I don’t think the NHS is fit for service and it needs to be radically changed. No government can do this though as we hero worship the NHS , it can do no wrong.

The Government is always changing the NHS, it is one of the main problems in the NHS that it is constantly used as a political football ewith shifting goalposts/privatisation/forced competitive markets.

What radical change do you envisage?
 
I don’t think the NHS is fit for service and it needs to be radically changed. No government can do this though as we hero worship the NHS , it can do no wrong.

I'm not sure that is true. It clearly has problems and like any large organisation it will have some bad apples. I think people hero worship the idea of the NHS. It clearly needs to be improved. Personally I've ended up in A&E on 4 occasions with potentially life threatening injuries and my care has been incredible. I'm grateful we have this service but would love to see it improved.
 
Your entire function here is to try to wind people up.

I don't see what you get from that. I mean, it's not like you're hugely successful, either. You're pretty low-effort, not funny, quite boring, and you also just troll in every thread.

Get a hobby? You might think my life sucks but any existence where you spend so much time trying to wind people up on the internet, well, it can't be that fulfilling, can it.
Hey now, I made some great recommendations in the board game thread!
 
I and the family have had varying levels of care from the NHS. Some good, some bad, much like any service really. My daughter's hearing issues are a good example - very good care from the outpatients service (hearing tests with audiologists etc) but a terrible experience with a registrar who didn't seem to have any clue what she was doing and recommended surgery and other treatment that there's no way she needed. The consultant we got a second opinion from seemed quite embarrassed at just how bad the registrar we saw first had been.

The thing I worry about is that my wife and I were able to question the registrar, think that things didn't seem right and ensure we got the second opinion and then the treatment my daughter needed. Others may have blindly followed the first authority figure and that would have been bad. I guess there are good and bad in every profession - however, the impact of a bad medic is worse than most others.
 
I'm not sure that is true. It clearly has problems and like any large organisation it will have some bad apples. I think people hero worship the idea of the NHS. It clearly needs to be improved. Personally I've ended up in A&E on 4 occasions with potentially life threatening injuries and my care has been incredible. I'm grateful we have this service but would love to see it improved.


I’m glad you got great care but I hear a lot of people say the care they have had has been great. Most of us can’t really judge if we had good care or not because we aren’t qualified or don’t have anything to compare it to (myself included). Getting good care in one of the richest countries in the world should be standard.

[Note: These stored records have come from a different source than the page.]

-- pv_equiv track=rewrite | github.com/senthilthepro/universal-tester | src/universal_tester/detectors/kotlin_import_detector.py | get_contextual_imports
-- ===== SOURCE A (Python) =====
-- from typing import List, Dict, Any
--
-- def get_contextual_imports(kotlin_code: str, class_name: str = None) -> List[str]:
--     """Get imports with additional context-based filtering for Kotlin"""
--     contextual_imports = []
--
--     # Base testing imports for Kotlin
--     if any(keyword in kotlin_code.lower() for keyword in ['test', '@test']):
--         contextual_imports.extend([
--             'org.junit.jupiter.api.Test',
--             'org.junit.jupiter.api.BeforeEach',
--             'org.junit.jupiter.api.Assertions.*',
--             'io.mockk.*'
--         ])
--
--     # Coroutines context
--     if any(keyword in kotlin_code for keyword in ['suspend', 'launch', 'async']):
--         contextual_imports.extend([
--             'kotlinx.coroutines.*',
--             'kotlinx.coroutines.test.*'
--         ])
--
--     # Spring context
--     if any(annotation in kotlin_code for annotation in ['@Service', '@Repository', '@Controller']):
--         contextual_imports.extend([
--             'org.springframework.stereotype.*',
--             'org.springframework.beans.factory.annotation.*'
--         ])
--
--     # Data class context
--     if 'data class' in kotlin_code:
--         contextual_imports.extend([
--             # Data classes typically work without additional imports
--             # but might need serialization imports
--         ])
--
--     # Class name based context
--     if class_name:
--         class_lower = class_name.lower()
--
--         if 'service' in class_lower:
--             contextual_imports.extend([
--                 'org.springframework.stereotype.Service',
--             ])
--
--         elif 'repository' in class_lower:
--             contextual_imports.extend([
--                 'org.springframework.stereotype.Repository',
--                 'org.springframework.data.jpa.repository.*'
--             ])
--
--         elif 'controller' in class_lower:
--             contextual_imports.extend([
--                 'org.springframework.web.bind.annotation.*',
--                 'org.springframework.http.*'
--             ])
--
--         elif 'test' in class_lower:
--             contextual_imports.extend([
--                 'org.junit.jupiter.api.*',
--                 'io.mockk.*',
--                 'kotlinx.coroutines.test.*'
--             ])
--
--     # Remove duplicates and sort
--     return sorted(list(set(contextual_imports)))
-- ===== SOURCE B (Python) =====
-- from typing import List
--
-- def get_contextual_imports(kotlin_code: str, class_name: str = None) -> List[str]:
--     # Inverted formulation: compute trigger flags once, then emit each entry of a
--     # pre-sorted, duplicate-free catalog of all possible imports whose condition holds.
--     low = kotlin_code.lower()
--     t = any(k in low for k in ('test', '@test'))
--     co = any(k in kotlin_code for k in ('suspend', 'launch', 'async'))
--     sp = any(a in kotlin_code for a in ('@Service', '@Repository', '@Controller'))
--     cm = None
--     if class_name:
--         cl = class_name.lower()
--         cm = next((k for k in ('service', 'repository', 'controller', 'test') if k in cl), None)
--     catalog = [
--         ('io.mockk.*', t or cm == 'test'),
--         ('kotlinx.coroutines.*', co),
--         ('kotlinx.coroutines.test.*', co or cm == 'test'),
--         ('org.junit.jupiter.api.*', cm == 'test'),
--         ('org.junit.jupiter.api.Assertions.*', t),
--         ('org.junit.jupiter.api.BeforeEach', t),
--         ('org.junit.jupiter.api.Test', t),
--         ('org.springframework.beans.factory.annotation.*', sp),
--         ('org.springframework.data.jpa.repository.*', cm == 'repository'),
--         ('org.springframework.http.*', cm == 'controller'),
--         ('org.springframework.stereotype.*', sp),
--         ('org.springframework.stereotype.Repository', cm == 'repository'),
--         ('org.springframework.stereotype.Service', cm == 'service'),
--         ('org.springframework.web.bind.annotation.*', cm == 'controller'),
--     ]
--     return [imp for imp, on in catalog if on]
-- ===== Notes on version B (the rewrite author's own statement) =====
-- stated objective: simpler
-- what changed: B inverts the computation: instead of matching rules and collecting imports into a list to dedup and sort, it computes four trigger flags once (test/coroutines/spring keywords and the first-matching class-name category) and filters a single pre-sorted duplicate-free catalog of all 14 possible imports by each import's trigger condition, so no set, dedup or sort happens at runtime.
import Mathlib
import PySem

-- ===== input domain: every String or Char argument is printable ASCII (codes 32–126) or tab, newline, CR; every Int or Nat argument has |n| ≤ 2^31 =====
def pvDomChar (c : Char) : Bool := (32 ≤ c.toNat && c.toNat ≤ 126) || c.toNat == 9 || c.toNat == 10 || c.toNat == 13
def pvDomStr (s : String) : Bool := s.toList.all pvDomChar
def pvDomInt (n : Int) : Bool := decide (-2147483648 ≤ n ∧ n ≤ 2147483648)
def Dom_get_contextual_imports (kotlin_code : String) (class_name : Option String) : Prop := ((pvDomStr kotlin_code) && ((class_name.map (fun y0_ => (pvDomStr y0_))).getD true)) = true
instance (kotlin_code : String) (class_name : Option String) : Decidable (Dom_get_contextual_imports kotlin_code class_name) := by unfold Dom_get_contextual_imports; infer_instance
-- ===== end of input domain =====

-- B inverts A's rule-matching: it computes trigger flags once and filters a pre-sorted duplicate-free catalog of all possible imports, so no set/dedup/sort happens at runtime (objective: simpler).


-- ===== PORT A =====
def get_contextual_imports (kotlin_code : String) (class_name : Option String) : List String :=
  let ci : List String := []
  let ci := if (["test", "@test"] : List String).any
      (fun kw => PySem.Str.isIn kw (PySem.Str.lower kotlin_code)) then
      ci ++ ["org.junit.jupiter.api.Test", "org.junit.jupiter.api.BeforeEach",
             "org.junit.jupiter.api.Assertions.*", "io.mockk.*"]
    else ci
  let ci := if (["suspend", "launch", "async"] : List String).any
      (fun kw => PySem.Str.isIn kw kotlin_code) then
      ci ++ ["kotlinx.coroutines.*", "kotlinx.coroutines.test.*"]
    else ci
  let ci := if (["@Service", "@Repository", "@Controller"] : List String).any
      (fun an => PySem.Str.isIn an kotlin_code) then
      ci ++ ["org.springframework.stereotype.*", "org.springframework.beans.factory.annotation.*"]
    else ci
  let ci := if PySem.Str.isIn "data class" kotlin_code then ci ++ [] else ci
  let ci :=
    match class_name with
    | none => ci
    | some cn =>
      if cn = "" then ci
      else
        let class_lower := PySem.Str.lower cn
        if PySem.Str.isIn "service" class_lower then
          ci ++ ["org.springframework.stereotype.Service"]
        else if PySem.Str.isIn "repository" class_lower then
          ci ++ ["org.springframework.stereotype.Repository", "org.springframework.data.jpa.repository.*"]
        else if PySem.Str.isIn "controller" class_lower then
          ci ++ ["org.springframework.web.bind.annotation.*", "org.springframework.http.*"]
        else if PySem.Str.isIn "test" class_lower then
          ci ++ ["org.junit.jupiter.api.*", "io.mockk.*", "kotlinx.coroutines.test.*"]
        else ci
  PySem.List.sorted (PySem.Set.ofList ci) (fun x => x) false

-- ===== PORT B =====
def get_contextual_imports_alt (kotlin_code : String) (class_name : Option String) : List String :=
  let low := PySem.Str.lower kotlin_code
  let t := (["test", "@test"] : List String).any (fun k => PySem.Str.isIn k low)
  let co := (["suspend", "launch", "async"] : List String).any (fun k => PySem.Str.isIn k kotlin_code)
  let sp := (["@Service", "@Repository", "@Controller"] : List String).any (fun a => PySem.Str.isIn a kotlin_code)
  let cm : Option String :=
    match class_name with
    | none => none
    | some cn =>
      if cn = "" then none
      else
        let cl := PySem.Str.lower cn
        (["service", "repository", "controller", "test"] : List String).find?
          (fun k => PySem.Str.isIn k cl)
  let catalog : List (String × Bool) :=
    [ ("io.mockk.*", t || cm == some "test"),
      ("kotlinx.coroutines.*", co),
      ("kotlinx.coroutines.test.*", co || cm == some "test"),
      ("org.junit.jupiter.api.*", cm == some "test"),
      ("org.junit.jupiter.api.Assertions.*", t),
      ("org.junit.jupiter.api.BeforeEach", t),
      ("org.junit.jupiter.api.Test", t),
      ("org.springframework.beans.factory.annotation.*", sp),
      ("org.springframework.data.jpa.repository.*", cm == some "repository"),
      ("org.springframework.http.*", cm == some "controller"),
      ("org.springframework.stereotype.*", sp),
      ("org.springframework.stereotype.Repository", cm == some "repository"),
      ("org.springframework.stereotype.Service", cm == some "service"),
      ("org.springframework.web.bind.annotation.*", cm == some "controller") ]
  (catalog.filter (fun p => p.2)).map (fun p => p.1)

-- ===== PRECONDITION & SPEC =====
def Spec_get_contextual_imports (kotlin_code : String) (class_name : Option String) (out : List String) : Prop := out = get_contextual_imports_alt kotlin_code class_name
instance (kotlin_code : String) (class_name : Option String) (out : List String) : Decidable (Spec_get_contextual_imports kotlin_code class_name out) := by unfold Spec_get_contextual_imports; infer_instance

-- ===== CLAIM (what is proved, stated in full; the proofs are below) =====
def Claim_equal_get_contextual_imports : Prop := ∀ (kotlin_code : String) (class_name : Option String), Dom_get_contextual_imports kotlin_code class_name → Spec_get_contextual_imports kotlin_code class_name (get_contextual_imports kotlin_code class_name)

-- ===== LEMMAS AND PROOFS =====

-- ===== VERDICT (by name: the statement is the Claim_ definition above) =====
set_option maxHeartbeats 4000000 in
theorem get_contextual_imports_spec : Claim_equal_get_contextual_imports := by
  intro code cn _
  unfold Spec_get_contextual_imports
  rw [get_contextual_imports.eq_def, get_contextual_imports_alt.eq_def]
  cases h1 : (["test", "@test"] : List String).any (fun kw => PySem.Str.isIn kw (PySem.Str.lower code)) <;>
  cases h2 : (["suspend", "launch", "async"] : List String).any (fun kw => PySem.Str.isIn kw code) <;>
  cases h3 : (["@Service", "@Repository", "@Controller"] : List String).any (fun an => PySem.Str.isIn an code) <;>
  simp only [h1, h2, h3, Bool.false_eq_true, reduceIte, List.append_nil, ite_self] <;>
  (cases cn with
   | none =>
      exact PySem.List.sorted_id_eq_of_perm_of_pairwise _ _ (by decide)
        (by (try simp only [String.le_iff_toList_le]); decide)
   | some s =>
      by_cases he : s = ""
      · simp only [he, reduceIte]
        exact PySem.List.sorted_id_eq_of_perm_of_pairwise _ _ (by decide)
          (by (try simp only [String.le_iff_toList_le]); decide)
      · simp only [he, reduceIte, List.find?]
        cases k1 : PySem.Str.isIn "service" (PySem.Str.lower s) <;>
        cases k2 : PySem.Str.isIn "repository" (PySem.Str.lower s) <;>
        cases k3 : PySem.Str.isIn "controller" (PySem.Str.lower s) <;>
        cases k4 : PySem.Str.isIn "test" (PySem.Str.lower s) <;>
        simp only [k1, k2, k3, k4, Bool.false_eq_true, reduceIte] <;>
        exact PySem.List.sorted_id_eq_of_perm_of_pairwise _ _ (by decide)
          (by (try simp only [String.le_iff_toList_le]); decide))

From what I have heard the treatment in Europe is better, people pay insurance but it’s still universal health care much like what we have. I imagine in the NHS nobody knows how much things actually cost because it’s all ‘free’ and subsequently a lot of money is wasted.
 
We all hear about hospitals and doctores being sued for grossincompetence and neglligence.
My own experience of a Negligent Health Service comes form earlier this year and before that. I'd been having inexplicable pains in my left side for a few years. Every time I saw a doctor they just fobbed me off with painkillers that didn't work, despite me telling them that.. Anyway, thigs got to a point this year when |I went again, told them what the problem was and they said there was nothing wrong with me deppite me telling them I kept on having the same pains three times a day, every day. A coupile of weeks later, I HAD to be taken to the hospital TWICE by ambulance in the samer week and still got the same depite me telling them that there was something wrong somewhere and I knew there was. Anyway two weeks later, I ended up in another hopsital where they found out what the problem was (build up of stimach acidand these pains really hurt).
Now the doctor's decided that that I'm not due an inhaler for my athsma yet. Im know when I'm due for an inhaler and it won't be the doctor gasping for breath and needing an inhaler.
There was another case recently where somebody contracted aids after being injected with a needle which had been dropped and picked off on the floor and used on him.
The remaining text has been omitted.